ACTIVITY - Which lines below contain "total"? Copy every one of them.

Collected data
-- pv_equiv track=rewrite | github.com/azabrs/yandex_training | 1 course/3_lesson/alien_dna.py | alien_dna
-- ===== SOURCE A (Python) =====
-- def alien_dna(s1, s2):
--     dna_2_base = set()
--     for i in range(len(s2) - 1):
--         dna_2_base.add(s2[i] + s2[i + 1])
--     count = 0
--     for i in range(len(s1) - 1):
--         if s1[i] + s1[i + 1] in dna_2_base:
--             count += 1
--     return count
-- ===== SOURCE B (Python) =====
-- def alien_dna(s1, s2):
--     # Inverted aggregation: instead of scanning s1 and testing each pair,
--     # iterate once over the DISTINCT adjacent pairs of s2 and add up how many
--     # times each occurs as an adjacent pair of s1. Every adjacent position of
--     # s1 whose pair appears in s2 is counted exactly once, since the distinct
--     # pairs are disjoint.
--     pairs1 = list(zip(s1, s1[1:]))
--     total = 0
--     for p in set(zip(s2, s2[1:])):
--         total += pairs1.count(p)
--     return total
-- ===== Notes on version B (the rewrite author's own statement) =====
-- stated objective: alternative
-- what changed: Inverts the aggregation: instead of A's scan over s1's positions with a membership test against a precomputed bigram set of s2, B iterates over the distinct adjacent pairs of s2 and sums each pair's multiplicity among s1's adjacent pairs (zip-derived pair lists, no per-position membership loop).
import Mathlib
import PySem

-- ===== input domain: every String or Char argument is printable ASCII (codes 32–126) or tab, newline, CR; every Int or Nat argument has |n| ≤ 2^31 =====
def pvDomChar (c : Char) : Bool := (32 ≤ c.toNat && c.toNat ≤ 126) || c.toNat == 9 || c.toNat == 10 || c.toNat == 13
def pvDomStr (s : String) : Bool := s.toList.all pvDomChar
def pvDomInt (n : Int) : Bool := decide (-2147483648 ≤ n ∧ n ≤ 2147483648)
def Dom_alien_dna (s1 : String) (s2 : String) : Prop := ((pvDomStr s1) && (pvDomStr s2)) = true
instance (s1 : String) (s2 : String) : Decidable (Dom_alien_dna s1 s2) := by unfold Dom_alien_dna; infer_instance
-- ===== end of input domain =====

-- B inverts the aggregation: it iterates over the distinct adjacent pairs of s2 and sums
-- each pair's multiplicity among s1's adjacent pairs (alternative decomposition, same result).

-- ===== PORT A =====
-- builds the set of adjacent bigrams of s2, then scans s1's positions counting membership
def alien_dna (s1 : String) (s2 : String) : Int :=
  let l2 := s2.toList
  let base : PySem.Set (List Char) :=
    (List.range (l2.length - 1)).foldl
      (fun st i => PySem.Set.add st [l2[i]!, l2[i + 1]!]) PySem.Set.empty
  let l1 := s1.toList
  (List.range (l1.length - 1)).foldl
    (fun c i => if PySem.Set.contains base [l1[i]!, l1[i + 1]!] then c + 1 else c) 0

-- ===== PORT B =====
-- for each distinct adjacent pair of s2, add its count among s1's adjacent pairs
def alien_dna_alt (s1 : String) (s2 : String) : Int :=
  let l1 := s1.toList
  let pairs1 := List.zip l1 l1.tail
  let l2 := s2.toList
  (PySem.Set.ofList (List.zip l2 l2.tail)).foldl
    (fun t p => t + (PySem.List.count pairs1 p : Int)) 0

-- ===== PRECONDITION & SPEC =====
def Spec_alien_dna (s1 : String) (s2 : String) (out : Int) : Prop := out = alien_dna_alt s1 s2
instance (s1 : String) (s2 : String) (out : Int) : Decidable (Spec_alien_dna s1 s2 out) := by unfold Spec_alien_dna; infer_instance

-- ===== CLAIM (what is proved, stated in full; the proofs are below) =====
def Claim_equal_alien_dna : Prop := ∀ (s1 : String) (s2 : String), Dom_alien_dna s1 s2 → Spec_alien_dna s1 s2 (alien_dna s1 s2)

-- ===== LEMMAS AND PROOFS =====

-- the indexed adjacent pairs of l are exactly zip l l.tail
theorem map_range_pairs (l : List Char) :
    (List.range (l.length - 1)).map (fun i => (l[i]!, l[i + 1]!)) = List.zip l l.tail := by
  apply List.ext_getElem
  · simp [List.length_zip]
  · intro i h1 h2
    have hlen : i < l.length - 1 := by simpa using h1
    have hi : i < l.length := by omega
    have hi1 : i + 1 < l.length := by omega
    simp [List.getElem_zip, List.getElem_tail, List.getElem!_eq_getElem?_getD, hi, hi1]

-- membership in A's bigram set ↔ membership of the pair in zip l2 l2.tail
theorem mem_setA (a b : Char) (l2 : List Char) :
    ([a, b] ∈ (List.range (l2.length - 1)).foldl
        (fun st i => PySem.Set.add st [l2[i]!, l2[i + 1]!]) PySem.Set.empty) ↔
      (a, b) ∈ List.zip l2 l2.tail := by
  rw [PySem.Set.mem_foldl_add, ← map_range_pairs]
  simp [PySem.Set.empty, List.mem_map, Prod.ext_iff, eq_comm, and_comm]

-- counting membership in p :: rest splits into count of p plus membership in rest (p ∉ rest)
theorem countP_cons_mem (p : Char × Char) (rest xs : List (Char × Char))
    (hpr : p ∉ rest) :
    xs.countP (fun x => decide (x ∈ p :: rest))
      = xs.count p + xs.countP (fun x => decide (x ∈ rest)) := by
  induction xs with
  | nil => simp
  | cons x xs ih =>
    simp only [List.countP_cons, List.count_cons, ih]
    by_cases hxp : x = p
    · subst hxp
      simp [hpr]
      omega
    · by_cases hxr : x ∈ rest
      · simp [hxp, hxr, List.mem_cons]
        omega
      · simp [hxp, hxr, List.mem_cons]

-- summing multiplicities over a duplicate-free list equals counting membership
theorem sum_count_eq_countP (d xs : List (Char × Char)) (hd : d.Nodup) :
    (d.map (fun p => (PySem.List.count xs p : Int))).sum
      = (xs.countP (fun x => decide (x ∈ d)) : Int) := by
  induction d with
  | nil => simp
  | cons p rest ih =>
    rw [List.map_cons, List.sum_cons, ih (List.nodup_cons.mp hd).2,
      PySem.List.count_eq, countP_cons_mem p rest xs (List.nodup_cons.mp hd).1]
    push_cast
    ring

-- ===== VERDICT (by name: the statement is the Claim_ definition above) =====
theorem alien_dna_spec : Claim_equal_alien_dna := by
  intro s1 s2 _
  unfold Spec_alien_dna alien_dna alien_dna_alt
  simp only
  set l1 := s1.toList with hl1
  set l2 := s2.toList with hl2
  set base := (List.range (l2.length - 1)).foldl
      (fun st i => PySem.Set.add st [l2[i]!, l2[i + 1]!]) PySem.Set.empty with hbase
  set pairs1 := List.zip l1 l1.tail with hp1
  set pairs2 := List.zip l2 l2.tail with hp2
  -- A side: fold over indices = fold over pairs1, condition = pair ∈ pairs2
  have h1 : (List.range (l1.length - 1)).foldl
      (fun c i => if PySem.Set.contains base [l1[i]!, l1[i + 1]!] then c + 1 else c) 0
      = pairs1.foldl
          (fun (c : Int) p => if PySem.Set.contains base [p.1, p.2] then c + 1 else c) 0 := by
    rw [hp1, ← map_range_pairs l1, List.foldl_map]
  have h2 : pairs1.foldl
        (fun (c : Int) p => if PySem.Set.contains base [p.1, p.2] then c + 1 else c) 0
      = pairs1.foldl (fun (c : Int) p => if p ∈ pairs2 then c + 1 else c) 0 := by
    congr 1
    funext c p
    by_cases h : p ∈ pairs2
    · rw [if_pos ((PySem.Set.contains_iff _ _).mpr ((mem_setA p.1 p.2 l2).mpr h)), if_pos h]
    · rw [if_neg (fun hc => h ((mem_setA p.1 p.2 l2).mp ((PySem.Set.contains_iff _ _).mp hc))),
        if_neg h]
  have h3 : pairs1.foldl (fun (c : Int) p => if p ∈ pairs2 then c + 1 else c) 0
      = (pairs1.countP (fun p => decide (p ∈ pairs2)) : Int) := by
    rw [PySem.List.foldl_ite_add_one (fun p => p ∈ pairs2) pairs1 0]
    simp
  -- B side: sum of counts over the distinct pairs of s2
  have h4 : (PySem.Set.ofList pairs2).foldl
        (fun t p => t + (PySem.List.count pairs1 p : Int)) 0
      = (pairs1.countP (fun p => decide (p ∈ pairs2)) : Int) := by
    rw [PySem.List.foldl_add (PySem.Set.ofList pairs2)
        (fun p => (PySem.List.count pairs1 p : Int)) 0]
    rw [sum_count_eq_countP (PySem.Set.ofList pairs2) pairs1 (PySem.Set.nodup_ofList pairs2)]
    have hc : pairs1.countP (fun x => decide (x ∈ PySem.Set.ofList pairs2))
        = pairs1.countP (fun p => decide (p ∈ pairs2)) := by
      apply List.countP_congr
      intro x _
      simp [PySem.Set.mem_ofList]
    rw [hc]
    simp
  exact h1.trans (h2.trans (h3.trans h4.symm))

OUTPUT OF THE EXERCISE -
--     total = 0
--         total += pairs1.count(p)
--     return total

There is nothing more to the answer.